Will there be supertitles? Any amplification?
There are not supertitles, but the words are visible in other ways, as part of the staging and set. The singers are each individually amplified, yes.
Does the music stand on its own without the power of the words?
I’m not sure it’s worth considering any music with words without the words, or the people on stage singing those words. That’s the unique power of vocal music. Certainly there are works that have compelling concepts or words, and the music fails to amplify those words in a compelling or meaningful way. But if the music stands alone without the words, then it isn’t connected to the words—why does it have words? This is a piece that is so texturally and sonically complex—it is certainly compelling and magnetic from the standpoint of someone who couldn’t understand the words; but that orchestration and the melodic/harmonic/rhythmic elements are dependent on the voices and their words, just as the voices are dependent on the orchestra and their delivery. I could appreciate the music of a Puccini opera without understanding it, but it is heightened so meaningfully by the words and the story, why would I consider it without them?
How come you have never sung Liszt’s “Lorelei”?

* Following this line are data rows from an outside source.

-- pv_equiv track=rewrite | github.com/tfmortie/ribonanza | src/utils.py | sequence_encoder
-- ===== SOURCE A (Python) =====
-- BASE_MAPPING = {
--     "0": "000",
--     "A": "001",
--     "C": "010",
--     "G": "011",
--     "U": "100"
-- }
--
-- def sequence_encoder(x):
--     # first pad sequence
--     padding = ["0"]*((8-((len(x))%8))%8)
--     padding+=x
--     # now convert every base to bitstring
--     base_list_bitstring = list(map(lambda x: BASE_MAPPING[x], padding))
--     # convert to byte
--     seq_encoded = []
--     for i in range(0,len(base_list_bitstring)-7,8):
--         bitstring = "".join(base_list_bitstring[i:i+8])
--         # get ascii chr for every byte
--         seq_encoded += [chr(int(bitstring[i:i+8],2)) for i in range(0, len(bitstring), 8)]
--     seq_encoded = "".join(seq_encoded)
--
--     return seq_encoded
-- ===== SOURCE B (Python) =====
-- BASE_CODE = {"0": 0, "A": 1, "C": 2, "G": 3, "U": 4}
--
-- def sequence_encoder(x):
--     # stream the 3-bit codes through an integer bit accumulator, emitting one
--     # output char whenever 8 bits are available; no bitstrings are built.
--     pad = (8 - len(x) % 8) % 8
--     out = ["\x00"] * (3 * pad // 8)
--     acc = 0
--     nbits = 3 * pad % 8
--     for b in x:
--         acc = acc * 8 + BASE_CODE[b]
--         nbits += 3
--         if nbits >= 8:
--             nbits -= 8
--             q, acc = divmod(acc, 2 ** nbits)
--             out.append(chr(q))
--     return "".join(out)
-- ===== Notes on version B (the rewrite author's own statement) =====
-- stated objective: alternative
-- what changed: Replaces the pad-then-map-to-bitstrings-then-group-8-bases-and-reslice pipeline by a single streaming pass that folds each base's 3-bit code into an integer bit accumulator and emits a character whenever 8 bits are available; no bitstrings are built at all.
import Mathlib
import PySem

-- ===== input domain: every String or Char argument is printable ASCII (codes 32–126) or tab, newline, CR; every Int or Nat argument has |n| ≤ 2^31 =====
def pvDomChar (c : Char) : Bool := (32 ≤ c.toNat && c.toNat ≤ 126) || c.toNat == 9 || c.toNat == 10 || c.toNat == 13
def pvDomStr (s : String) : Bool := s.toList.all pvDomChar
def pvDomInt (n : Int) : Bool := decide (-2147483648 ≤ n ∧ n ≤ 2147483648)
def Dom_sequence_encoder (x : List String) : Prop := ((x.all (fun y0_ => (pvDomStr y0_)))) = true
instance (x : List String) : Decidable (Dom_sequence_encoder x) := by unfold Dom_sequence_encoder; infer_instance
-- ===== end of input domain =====

-- B replaces A's pad / map-to-bitstrings / group-8-bases-and-reslice pipeline by one streaming
-- fold with an integer bit accumulator (alternative decomposition, no bitstrings built).


-- ===== PORT A =====
def pvBASE_MAPPING : PySem.Dict String String :=
  PySem.Dict.ofList [("0", "000"), ("A", "001"), ("C", "010"), ("G", "011"), ("U", "100")]

-- int(s, 2): ported by hand as a left fold over the digit chars; exact on the nonempty
-- all-'0'/'1' strings this function feeds it.
def pvInt2 (cs : List Char) : Int :=
  cs.foldl (fun a c => 2 * a + (if c = '1' then 1 else 0)) 0

-- chr(n): exact for 0 ≤ n < 0xD800; here n is always a byte value
def pvChr (n : Int) : Char := Char.ofNat n.toNat

def sequence_encoder (x : List String) : String :=
  let padding := List.replicate (PySem.Int.mod (8 - PySem.Int.mod (x.length : Int) 8) 8).toNat "0" ++ x
  -- BASE_MAPPING[x]: KeyError (excluded by Pre_) modelled by getD
  let base_list_bitstring := padding.map (fun b => (pvBASE_MAPPING.get? b).getD "")
  let seq_encoded : List String :=
    (PySem.List.pyRange 0 ((base_list_bitstring.length : Int) - 7) 8).foldl
      (fun acc i =>
        let bitstring := PySem.Str.join "" (PySem.List.slice base_list_bitstring (some i) (some (i + 8)))
        acc ++ (PySem.List.pyRange 0 (PySem.Str.len bitstring) 8).map
          (fun j => String.ofList [pvChr (pvInt2 (PySem.Str.slice bitstring (some j) (some (j + 8))).toList)]))
      []
  PySem.Str.join "" seq_encoded

-- ===== PORT B =====
def pvBASE_CODE : PySem.Dict String Int :=
  PySem.Dict.ofList [("0", 0), ("A", 1), ("C", 2), ("G", 3), ("U", 4)]

-- the body of B's for-loop, on the state (acc, nbits, out)
def pvStepB (st : Int × Int × List Char) (b : String) : Int × Int × List Char :=
  -- acc = acc * 8 + BASE_CODE[b] (KeyError → getD, excluded by Pre_); nbits += 3
  let acc := st.1 * 8 + (pvBASE_CODE.get? b).getD 0
  let nbits := st.2.1 + 3
  if nbits ≥ 8 then
    -- q, acc = divmod(acc, 2 ** (nbits - 8)): divisor is a positive power of two
    (PySem.Int.mod acc (2 ^ (nbits - 8).toNat), nbits - 8,
     st.2.2 ++ [pvChr (PySem.Int.floordiv acc (2 ^ (nbits - 8).toNat))])
  else (acc, nbits, st.2.2)

def sequence_encoder_alt (x : List String) : String :=
  let pad : Int := PySem.Int.mod (8 - PySem.Int.mod (x.length : Int) 8) 8
  let s := x.foldl pvStepB
    (0, PySem.Int.mod (3 * pad) 8, List.replicate (PySem.Int.floordiv (3 * pad) 8).toNat '\x00')
  String.ofList s.2.2

-- ===== PRECONDITION & SPEC =====
-- Pre_ = exactly the inputs where every base is a BASE_MAPPING key (otherwise Python A raises KeyError)
def Pre_sequence_encoder (x : List String) : Prop :=
  ∀ s ∈ x, s = "0" ∨ s = "A" ∨ s = "C" ∨ s = "G" ∨ s = "U"
instance (x : List String) : Decidable (Pre_sequence_encoder x) := by
  unfold Pre_sequence_encoder; infer_instance

def pvWitness_sequence_encoder : List String := (["A", "C", "G", "U", "0", "A"])

def Spec_sequence_encoder (x : List String) (out : String) : Prop := out = sequence_encoder_alt x
instance (x : List String) (out : String) : Decidable (Spec_sequence_encoder x out) := by unfold Spec_sequence_encoder; infer_instance

-- ===== CLAIM (what is proved, stated in full; the proofs are below) =====
def Claim_equal_sequence_encoder : Prop := ∀ (x : List String), Dom_sequence_encoder x → Pre_sequence_encoder x → Spec_sequence_encoder x (sequence_encoder x)

-- ===== LEMMAS AND PROOFS =====

-- bit value of a 0/1 string, on the Nat side
def natBin (cs : List Char) : Nat :=
  cs.foldl (fun a c => 2 * a + (if c = '1' then 1 else 0)) 0

-- the bit chars of one base
def pvCodeChars (b : String) : List Char := ((pvBASE_MAPPING.get? b).getD "").toList

-- chunk a bit list into bytes, 8 bits at a time
def pvBytes : List Char → List Char
  | c0 :: c1 :: c2 :: c3 :: c4 :: c5 :: c6 :: c7 :: rest =>
      pvChr (pvInt2 [c0, c1, c2, c3, c4, c5, c6, c7]) :: pvBytes rest
  | _ => []

-- the chars contributed by one iteration of A's outer loop
def chA (ls : List String) (i : Int) : List Char :=
  (PySem.List.pyRange 0 (PySem.Str.len (PySem.Str.join "" (PySem.List.slice ls (some i) (some (i + 8))))) 8).map
    (fun j => pvChr (pvInt2 (PySem.Str.slice (PySem.Str.join "" (PySem.List.slice ls (some i) (some (i + 8)))) (some j) (some (j + 8))).toList))

theorem natBin_foldl (cs : List Char) (a : Nat) :
    cs.foldl (fun a c => 2 * a + (if c = '1' then 1 else 0)) a = a * 2 ^ cs.length + natBin cs := by
  induction cs generalizing a with
  | nil => simp [natBin]
  | cons c cs ih =>
    simp only [List.foldl_cons, List.length_cons]
    rw [ih]
    have h2 : natBin (c :: cs) = (2 * 0 + if c = '1' then 1 else 0) * 2 ^ cs.length + natBin cs := by
      simpa [natBin] using ih (2 * 0 + if c = '1' then 1 else 0)
    rw [h2]; ring

theorem natBin_append (a b : List Char) :
    natBin (a ++ b) = natBin a * 2 ^ b.length + natBin b := by
  simp only [natBin, List.foldl_append]
  rw [natBin_foldl]; rfl

theorem natBin_lt (cs : List Char) : natBin cs < 2 ^ cs.length := by
  induction cs with
  | nil => simp [natBin]
  | cons c cs ih =>
    have h : natBin (c :: cs) = (2 * 0 + if c = '1' then 1 else 0) * 2 ^ cs.length + natBin cs := by
      show List.foldl _ _ _ = _
      rw [List.foldl_cons, natBin_foldl]
    rw [h]; split <;> simp [List.length_cons, pow_succ] <;> omega

theorem pvInt2_eq (cs : List Char) : pvInt2 cs = (natBin cs : Int) := by
  suffices h : ∀ (a : Nat), cs.foldl (fun a c => 2 * a + (if c = '1' then 1 else 0)) ((a : Nat) : Int)
      = ((cs.foldl (fun a c => 2 * a + (if c = '1' then 1 else 0)) a : Nat) : Int) by
    simpa [pvInt2, natBin] using h 0
  induction cs with
  | nil => simp
  | cons c cs ih =>
    intro a
    simp only [List.foldl_cons]
    split <;> simpa using ih _

theorem natBin_replicate_zero (n : Nat) : natBin (List.replicate n '0') = 0 := by
  induction n with
  | zero => rfl
  | succ n ih =>
    have h : natBin (List.replicate (n+1) '0') = natBin ('0' :: List.replicate n '0') := rfl
    rw [h]
    show List.foldl _ _ _ = 0
    rw [List.foldl_cons, natBin_foldl]
    simp [ih]

theorem pvBytes_append8 (a b : List Char) (h : a.length = 8) :
    pvBytes (a ++ b) = pvChr (pvInt2 a) :: pvBytes b := by
  match a, h with
  | [c0,c1,c2,c3,c4,c5,c6,c7], _ => rfl

theorem pvBytes_append (a b : List Char) (h : a.length % 8 = 0) :
    pvBytes (a ++ b) = pvBytes a ++ pvBytes b := by
  rcases Nat.eq_zero_or_pos a.length with h0 | hpos
  · have ha : a = [] := List.eq_nil_of_length_eq_zero h0
    simp [ha, pvBytes]
  · have h8 : 8 ≤ a.length := by omega
    have ht : (a.take 8).length = 8 := by simp; omega
    have hsplit : a = a.take 8 ++ a.drop 8 := (List.take_append_drop 8 a).symm
    conv_lhs => rw [hsplit]
    conv_rhs => rw [hsplit]
    rw [List.append_assoc, pvBytes_append8 _ _ ht, pvBytes_append8 _ _ ht,
      pvBytes_append (a.drop 8) b (by simp; omega)]
    simp
termination_by a.length
decreasing_by simp; omega

theorem pvBytes_replicate_zero (m : Nat) :
    pvBytes (List.replicate (8 * m) '0') = List.replicate m '\x00' := by
  induction m with
  | zero => rfl
  | succ m ih =>
    have h : 8 * (m + 1) = 8 + 8 * m := by ring
    rw [h, List.replicate_add, pvBytes_append8 _ _ (by simp), ih]
    rfl

theorem join_nil_flatten (parts : List (List Char)) :
    PySem.Chars.join [] parts = parts.flatten := by
  induction parts with
  | nil => rfl
  | cons a l ih =>
    cases l with
    | nil => simp [PySem.Chars.join_singleton]
    | cons b m => rw [PySem.Chars.join_cons_cons, List.flatten_cons, ← ih]; simp

-- facts about the five admissible bases
theorem key_facts (b : String) (hb : b = "0" ∨ b = "A" ∨ b = "C" ∨ b = "G" ∨ b = "U") :
    (pvCodeChars b).length = 3 ∧ (pvBASE_CODE.get? b).getD 0 = (natBin (pvCodeChars b) : Int) := by
  rcases hb with h | h | h | h | h <;> subst h <;> exact ⟨by decide, by decide⟩

theorem code_zero : pvCodeChars "0" = ['0', '0', '0'] := by decide

theorem flatten_len3 (ls : List (List Char)) (h : ∀ l ∈ ls, l.length = 3) :
    ls.flatten.length = 3 * ls.length := by
  induction ls with
  | nil => simp
  | cons a l ih =>
    simp only [List.flatten_cons, List.length_append, List.length_cons, h a (by simp)]
    rw [ih (fun l hl => h l (by simp [hl]))]
    ring

theorem flatten_replicate_code (n : Nat) :
    (List.replicate n ['0', '0', '0'] : List (List Char)).flatten = List.replicate (3 * n) '0' := by
  induction n with
  | zero => rfl
  | succ n ih =>
    rw [List.replicate_succ, List.flatten_cons, ih]
    have h : 3 * (n + 1) = 3 + 3 * n := by ring
    rw [h, List.replicate_add]
    rfl

theorem pyRange8 (k : Nat) :
    PySem.List.pyRange 0 (8 * (k : Int) - 7) 8 = (List.range k).map (fun m : Nat => (8 * (m : Int))) := by
  rw [PySem.List.pyRange_of_pos _ _ (by norm_num : (0:Int) < 8)]
  rcases Nat.eq_zero_or_pos k with h0 | hpos
  · subst h0; simp
  · have hk1 : (1 : Int) ≤ (k : Int) := by exact_mod_cast hpos
    have hlt : (0 : Int) < 8 * (k : Int) - 7 := by omega
    rw [if_pos hlt]
    have he : (8 * (k : Int) - 7 - 0 + 8 - 1) = 8 * (k : Int) := by ring
    have hq : ((8 * (k : Int) - 7 - 0 + 8 - 1) / 8).toNat = k := by
      rw [he, Int.mul_ediv_cancel_left _ (by norm_num)]; simp
    rw [hq]
    exact List.map_congr_left (fun a _ => by ring)

theorem pvBytes24 (bs : List Char) (h : bs.length = 24) :
    pvBytes bs = [pvChr (pvInt2 (bs.take 8)), pvChr (pvInt2 ((bs.drop 8).take 8)),
      pvChr (pvInt2 ((bs.drop 16).take 8))] := by
  have h1 : (bs.take 8).length = 8 := by simp; omega
  have h2 : ((bs.drop 8).take 8).length = 8 := by simp; omega
  have h3 : ((bs.drop 16).take 8).length = 8 := by simp; omega
  have e1 : bs = bs.take 8 ++ bs.drop 8 := (List.take_append_drop 8 bs).symm
  have e2 : bs.drop 8 = (bs.drop 8).take 8 ++ bs.drop 16 := by
    conv_lhs => rw [← List.take_append_drop 8 (List.drop 8 bs)]
    rw [List.drop_drop]
  have e3 : bs.drop 16 = (bs.drop 16).take 8 ++ ([] : List Char) := by
    rw [List.take_of_length_le (show (List.drop 16 bs).length ≤ 8 by simp [h]), List.append_nil]
  conv_lhs => rw [e1, pvBytes_append8 _ _ h1, e2, pvBytes_append8 _ _ h2, e3,
    pvBytes_append8 _ _ h3]
  rfl

theorem chA_shift (a rest : List String) (h8 : a.length = 8) (m : Nat) :
    chA (a ++ rest) (8 * ((m : Int) + 1)) = chA rest (8 * (m : Int)) := by
  have hs : PySem.List.slice (a ++ rest) (some (8 * ((m : Int) + 1))) (some (8 * ((m : Int) + 1) + 8))
      = PySem.List.slice rest (some (8 * (m : Int))) (some (8 * (m : Int) + 8)) := by
    have c1 : 8 * ((m : Int) + 1) = ((8 * m + 8 : Nat) : Int) := by push_cast; ring
    have c2 : 8 * ((m : Int) + 1) + 8 = ((8 * m + 16 : Nat) : Int) := by push_cast; ring
    have c3 : 8 * (m : Int) = ((8 * m : Nat) : Int) := by push_cast; ring
    have c4 : 8 * (m : Int) + 8 = ((8 * m + 8 : Nat) : Int) := by push_cast; ring
    rw [c2, c1, c4, c3, PySem.List.slice_natCast, PySem.List.slice_natCast]
    have hdr : (8 * m + 8) = a.length + 8 * m := by omega
    rw [hdr, List.drop_append,
      List.drop_eq_nil_of_le (by omega : a.length ≤ a.length + 8 * m)]
    simp
    omega
  unfold chA
  rw [hs]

In fact, we did at a private event! But in truth, I founded Lorelei to change the repertoire. So much music for women’s voices puts women’s voices in a very limited box – both in terms of subject matter and aesthetic. We are less interested in singing music that perpetuates historical ideas about women, and far more interested in what new ideas we can cultivate and inspire. Let’s just say we are here to re-define what it means to be a siren.